I told my daughter that I wanted her to help me with some yard work, and she was pumped about that. The reason for that is that her version of doing yard care is having me do the work while she walks around the yard with her earbuds in singing loudly to her Itunes collection. Normally, our yard work sessions involve this conversation:
ME: Are you going to help in the yard or just walk around singing?
ME: If you’re just going to wander around the yard singing, just go inside.
ME: Wait, what!?!?
But this time would be different. She would have a definable task, along with the opportunity to operate a machine that could cause potential mangling.

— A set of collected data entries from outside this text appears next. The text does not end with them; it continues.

-- pv_equiv track=rewrite | github.com/jonathantsang/CompetitiveProgramming | codeforces/c634/e/e.py | solve
-- ===== SOURCE A (Python) =====
-- def check(arr, bitmask):
-- 	chosen = []
-- 	seen = set()
-- 	for i in range(0, len(arr)):
-- 		if bitmask & (1 << i):
-- 			seen.add(arr[i])
-- 			if len(seen) > 2:
-- 				return 0 # not a three block palindrome
-- 			chosen.append(arr[i])
-- 	seen = set()
-- 	changes = 0
-- 	secondchar = None
-- 	x = 0
-- 	y = 0
-- 	i = 0
-- 	while i < len(chosen) and chosen[i] == chosen[0]:
-- 		x += 1
-- 		i += 1
-- 	if i == len(chosen):
-- 		return len(chosen)
--
-- 	secondchar = chosen[i]
-- 	while i < len(chosen) and chosen[i] == secondchar:
-- 		y += 1
-- 		i += 1
-- 	if i == len(chosen):
-- 		return 0 # not a three block palidrome
--
-- 	if len(chosen) != i + x:
-- 		return 0 # not a three block palindrome
--
-- 	for j in range(i, len(chosen)):
-- 		if chosen[j] != chosen[0]:
-- 			return 0 # not a three block palindrome
--
-- 	return len(chosen)
--
-- def solve(a):
-- 	best = 0
-- 	bitset = 1 << len(a)
-- 	for i in range(bitset, -1, -1):
-- 		digits = i
-- 		if best > len(bin(digits)[2:]):
-- 			continue
-- 		best = max(best, check(a, digits))
-- 	return best
-- ===== SOURCE B (Python) =====
-- def solve(a):
--     # distinct values in first-occurrence order
--     vals = []
--     for v in a:
--         if v not in vals:
--             vals.append(v)
--     best = 0
--     for v in vals:
--         p = [i for i, u in enumerate(a) if u == v]
--         if len(p) > best:
--             best = len(p)
--         for x in range(1, len(p) // 2 + 1):
--             l = p[x - 1]
--             r = p[len(p) - x]
--             inner = 0
--             for w in vals:
--                 cnt = 0
--                 for j, u in enumerate(a):
--                     if u == w and l < j < r:
--                         cnt += 1
--                 if cnt > inner:
--                     inner = cnt
--             cand = 2 * x + inner
--             if cand > best:
--                 best = cand
--     return best
-- ===== Notes on version B (the rewrite author's own statement) =====
-- stated objective: faster
-- what changed: Replaced the exhaustive enumeration of all 2^n bitmask subsequences with a direct search over candidates (outer value v, number x of outer copies taken from v's first/last occurrences, best middle value counted strictly between them), which is polynomial instead of exponential.
import Mathlib
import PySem

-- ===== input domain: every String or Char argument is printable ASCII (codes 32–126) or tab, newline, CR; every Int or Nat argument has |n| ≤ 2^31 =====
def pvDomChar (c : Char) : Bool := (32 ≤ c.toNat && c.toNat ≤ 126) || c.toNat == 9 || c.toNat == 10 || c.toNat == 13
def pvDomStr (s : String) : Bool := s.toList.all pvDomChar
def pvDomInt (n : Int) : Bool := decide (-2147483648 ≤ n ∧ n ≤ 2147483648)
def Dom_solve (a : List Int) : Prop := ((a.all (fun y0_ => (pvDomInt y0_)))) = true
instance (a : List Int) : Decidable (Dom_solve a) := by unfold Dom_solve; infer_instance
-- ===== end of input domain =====

-- B replaces A's exhaustive 2^n bitmask enumeration by a polynomial direct search over
-- candidate (outer value, outer block size, best middle value) triples; objective: faster.

-- ===== PORT A =====

-- the two 'while' scans of check: length of the longest prefix equal to c
def runLen : List Int → Int → Nat
  | [], _ => 0
  | h :: t, c => if h = c then runLen t c + 1 else 0

-- check's code after the selection loop, on the built 'chosen' list
def checkTail (chosen : List Int) : Int :=
  let c0 := chosen.getD 0 0            -- chosen[0]; only read when chosen ≠ [] (short-circuit)
  let x := runLen chosen c0
  if x = chosen.length then (chosen.length : Int)
  else
    let rest := chosen.drop x
    let d := rest.getD 0 0             -- secondchar = chosen[i], i = x < len so in range
    let y := runLen rest d
    if x + y = chosen.length then 0
    else if chosen.length ≠ x + y + x then 0
    else if (rest.drop y).all (fun v => v == c0) then (chosen.length : Int) else 0

-- check's first loop: build 'chosen', early-return (none) when a third distinct value appears
def checkSel : List Int → Int → Nat → PySem.Set Int → List Int → Option (List Int)
  | [], _, _, _, chosen => some chosen
  | v :: t, bitmask, i, seen, chosen =>
    if PySem.Int.band bitmask ((1 : Int) <<< i) ≠ 0 then
      let seen' := PySem.Set.add seen v
      if 2 < seen'.length then none
      else checkSel t bitmask (i + 1) seen' (chosen ++ [v])
    else checkSel t bitmask (i + 1) seen chosen

def check (arr : List Int) (bitmask : Int) : Int :=
  match checkSel arr bitmask 0 PySem.Set.empty [] with
  | none => 0
  | some chosen => checkTail chosen

-- len(bin(d)[2:])
def binSliceLen (d : Int) : Int :=
  PySem.Str.len (PySem.Str.slice (PySem.Int.pyBin d) (some 2) none)

def solve (a : List Int) : Int :=
  let bitset : Int := (1 : Int) <<< a.length
  (PySem.List.pyRange bitset (-1) (-1)).foldl
    (fun best i => if best > binSliceLen i then best else max best (check a i)) 0

-- ===== PORT B =====

-- [i for i, u in enumerate(a) if u == v]
def posOf (a : List Int) (v : Int) : List Int :=
  (PySem.List.enumerate a).foldl (fun q iu => if iu.2 = v then q ++ [iu.1] else q) []

-- the innermost counting loop of Source B
def cntBetween (a : List Int) (w l r : Int) : Int :=
  (PySem.List.enumerate a).foldl
    (fun c iu => if iu.2 = w ∧ l < iu.1 ∧ iu.1 < r then c + 1 else c) 0

-- the 'for w in vals' loop of Source B
def bestInner (vals : List Int) (a : List Int) (l r : Int) : Int :=
  vals.foldl (fun inner w =>
    let cnt := cntBetween a w l r
    if cnt > inner then cnt else inner) 0

def solve_alt (a : List Int) : Int :=
  let vals := a.foldl (fun vs v => if v ∈ vs then vs else vs ++ [v]) []
  vals.foldl (fun best v =>
    let p := posOf a v
    let best := if (p.length : Int) > best then (p.length : Int) else best
    (PySem.List.pyRange 1 (PySem.Int.floordiv (p.length : Int) 2 + 1) 1).foldl
      (fun best x =>
        let l := PySem.List.pyGetD p (x - 1) 0
        let r := PySem.List.pyGetD p ((p.length : Int) - x) 0
        let inner := bestInner vals a l r
        let cand := 2 * x + inner
        if cand > best then cand else best) best) 0

-- ===== PRECONDITION & SPEC =====
def Spec_solve (a : List Int) (out : Int) : Prop := out = solve_alt a
instance (a : List Int) (out : Int) : Decidable (Spec_solve a out) := by unfold Spec_solve; infer_instance

-- ===== CLAIM (what is proved, stated in full; the proofs are below) =====
def Claim_equal_solve : Prop := ∀ (a : List Int), Dom_solve a → Spec_solve a (solve a)

-- ===== LEMMAS AND PROOFS =====

-- ---------- generic fold lemmas ----------

theorem foldl_prune_eq (f g : Int → Int) (l : List Int) (b : Int)
    (h : ∀ i ∈ l, f i ≤ g i) :
    l.foldl (fun b i => if b > g i then b else max b (f i)) b
      = l.foldl (fun b i => max b (f i)) b := by
  induction l generalizing b with
  | nil => rfl
  | cons i t ih =>
    simp only [List.foldl_cons]
    by_cases hb : b > g i
    · rw [if_pos hb, max_eq_left (le_trans (h i (by simp)) (le_of_lt hb))]
      exact ih b (fun j hj => h j (List.mem_cons_of_mem _ hj))
    · rw [if_neg hb]
      exact ih _ (fun j hj => h j (List.mem_cons_of_mem _ hj))

theorem foldl_ge_init {α : Type} (step : Int → α → Int)
    (h : ∀ b v, b ≤ step b v) : ∀ (l : List α) (b : Int), b ≤ l.foldl step b := by
  intro l
  induction l with
  | nil => intro b; simp
  | cons v t ih => intro b; exact le_trans (h b v) (ih (step b v))

theorem foldl_le_of_step {α : Type} (step : Int → α → Int) (S : Int) :
    ∀ (l : List α) (b : Int), (∀ b v, v ∈ l → b ≤ S → step b v ≤ S) → b ≤ S →
      l.foldl step b ≤ S := by
  intro l
  induction l with
  | nil => intro b _ hb; simpa using hb
  | cons v t ih =>
    intro b h hb
    exact ih (step b v) (fun c w hw hc => h c w (List.mem_cons_of_mem _ hw) hc)
      (h b v (List.mem_cons_self) hb)

theorem foldl_reaches {α : Type} (step : Int → α → Int) (v : α) (X : Int)
    (hup : ∀ c w, c ≤ step c w) (hX : ∀ c, X ≤ step c v) :
    ∀ (l : List α) (b : Int), v ∈ l → X ≤ l.foldl step b := by
  intro l
  induction l with
  | nil => intro b hb; simp at hb
  | cons w t ih =>
    intro b hb
    rcases List.mem_cons.mp hb with h | h
    · subst h
      exact le_trans (hX b) (foldl_ge_init step hup t (step b v))
    · exact ih (step b w) h

theorem foldl_max_eq_or_mem {α : Type} (f : α → Int) :
    ∀ (l : List α) (b : Int),
      l.foldl (fun c y => max c (f y)) b = b ∨
      ∃ y ∈ l, l.foldl (fun c y => max c (f y)) b = f y := by
  intro l
  induction l with
  | nil => intro b; left; rfl
  | cons y t ih =>
    intro b
    rcases ih (max b (f y)) with h | ⟨z, hz, h⟩
    · simp only [List.foldl_cons] at *
      rcases le_total (f y) b with hle | hle
      · left; rw [h, max_eq_left hle]
      · right; exact ⟨y, List.mem_cons_self, by rw [h, max_eq_right hle]⟩
    · right; exact ⟨z, List.mem_cons_of_mem _ hz, h⟩

theorem le_foldl_maxf {α : Type} (f : α → Int) (l : List α) (b : Int) :
    b ≤ l.foldl (fun c y => max c (f y)) b ∧
    ∀ y ∈ l, f y ≤ l.foldl (fun c y => max c (f y)) b := by
  have h := PySem.List.le_foldl_max (l.map f) b
  rw [List.foldl_map] at h
  exact ⟨h.1, fun y hy => h.2 (f y) (List.mem_map_of_mem hy)⟩

-- ---------- binary-length of the pruning test ----------

def binDigits (n : Nat) : Nat :=
  if n < 2 then 1 else binDigits (n / 2) + 1
decreasing_by omega

theorem toDigitsCore_len : ∀ (f n : Nat) (l : List Char), n < f →
    (Nat.toDigitsCore 2 f n l).length = binDigits n + l.length := by
  intro f
  induction f with
  | zero => intro n l h; omega
  | succ f ih =>
    intro n l h
    rw [Nat.toDigitsCore]
    by_cases h2 : n / 2 = 0
    · rw [if_pos h2, binDigits]
      rw [if_pos (by omega)]
      simp
      omega
    · have hn2 : 2 ≤ n := by omega
      have hbd : binDigits n = binDigits (n / 2) + 1 := by
        rw [binDigits]; rw [if_neg (by omega)]
      rw [if_neg h2, ih (n / 2) _ (by omega), hbd]
      simp
      omega

theorem binSliceLen_eq (m : Int) (hm : 0 ≤ m) :
    binSliceLen m = (binDigits m.toNat : Int) := by
  have h1 : binSliceLen m = ((Nat.toDigits 2 m.toNat).length : Int) := by
    simp only [binSliceLen]
    simp [PySem.Str.len, PySem.Str.slice, PySem.Int.pyBin, PySem.Int.toBinChars0b,
      not_lt.mpr hm]
    rw [PySem.List.slice_from _ (by norm_num)]
    simp
  rw [h1, Nat.toDigits, toDigitsCore_len _ _ _ (Nat.lt_succ_self _)]
  simp

-- ---------- selS : the subsequence selected by a bitmask ----------

def selS : List Int → Nat → List Int
  | [], _ => []
  | v :: t, m => if m % 2 = 1 then v :: selS t (m / 2) else selS t (m / 2)

theorem selS_zero : ∀ l : List Int, selS l 0 = [] := by
  intro l
  induction l with
  | nil => rfl
  | cons v t ih => simp [selS, ih]

theorem selS_sublist : ∀ (l : List Int) (m : Nat), (selS l m).Sublist l := by
  intro l
  induction l with
  | nil => intro m; simp [selS]
  | cons v t ih =>
    intro m
    rw [selS]
    split
    · exact List.Sublist.cons₂ v (ih (m / 2))
    · exact List.Sublist.cons v (ih (m / 2))

theorem selS_length_le : ∀ (l : List Int) (m : Nat), (selS l m).length ≤ binDigits m := by
  intro l
  induction l with
  | nil => intro m; simp [selS]
  | cons v t ih =>
    intro m
    rw [selS]
    by_cases hm2 : m < 2
    · rw [binDigits, if_pos hm2]
      interval_cases m
      · simp [selS_zero]
      · simp [selS_zero]
    · rw [binDigits, if_neg hm2]
      split
      · simpa using Nat.add_le_add_right (ih (m / 2)) 1
      · exact le_trans (ih (m / 2)) (Nat.le_succ _)

theorem mask_exists : ∀ (s a : List Int), s.Sublist a →
    ∃ m : Nat, m < 2 ^ a.length ∧ selS a m = s := by
  intro s a hs
  induction hs with
  | slnil => exact ⟨0, by simp, rfl⟩
  | cons v h ih =>
    obtain ⟨m, hm, hsel⟩ := ih
    refine ⟨2 * m, by simp [pow_succ]; omega, ?_⟩
    rw [selS]
    rw [if_neg (by omega)]
    rw [Nat.mul_div_cancel_left m (by norm_num)]
    exact hsel
  | cons₂ v h ih =>
    obtain ⟨m, hm, hsel⟩ := ih
    refine ⟨2 * m + 1, by simp [pow_succ]; omega, ?_⟩
    rw [selS]
    rw [if_pos (by omega)]
    have : (2 * m + 1) / 2 = m := by omega
    rw [this, hsel]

I went over the rules. And rule one? Yeah, those sandals — while absolutely darling — have to go. Go get some actual shoes on. I don’t need a toe decoration in the front yard. Second rule — I don’t care what your brother does, if you chase him with said lawnmower, we will have issues. That pretty much covered it.
I explained to her how to start the mower and how to start on the outside and take lap after lap, making the cuttable yard smaller and smaller with each pass. I explained to her that, at the end of the laps, she will have a single line of grass clippings that are easily raked up.
So she sidled up to the mower to execute phase one. Our mower was made some time around 1978 and is delightfully devoid of any modern amenities such as a bag, automatic acceleration, a sharp blade, etc. She grabbed the cord and yanked. The cord extended about a foot, then caught, and then the mower tilted off the ground onto two wheels before crashing back down.
“Doesn’t sound started to me,” I said. She appreciated that. She eventually got the hang of pulling the entire cord and pulled over and over again without a single success. Not even a putter.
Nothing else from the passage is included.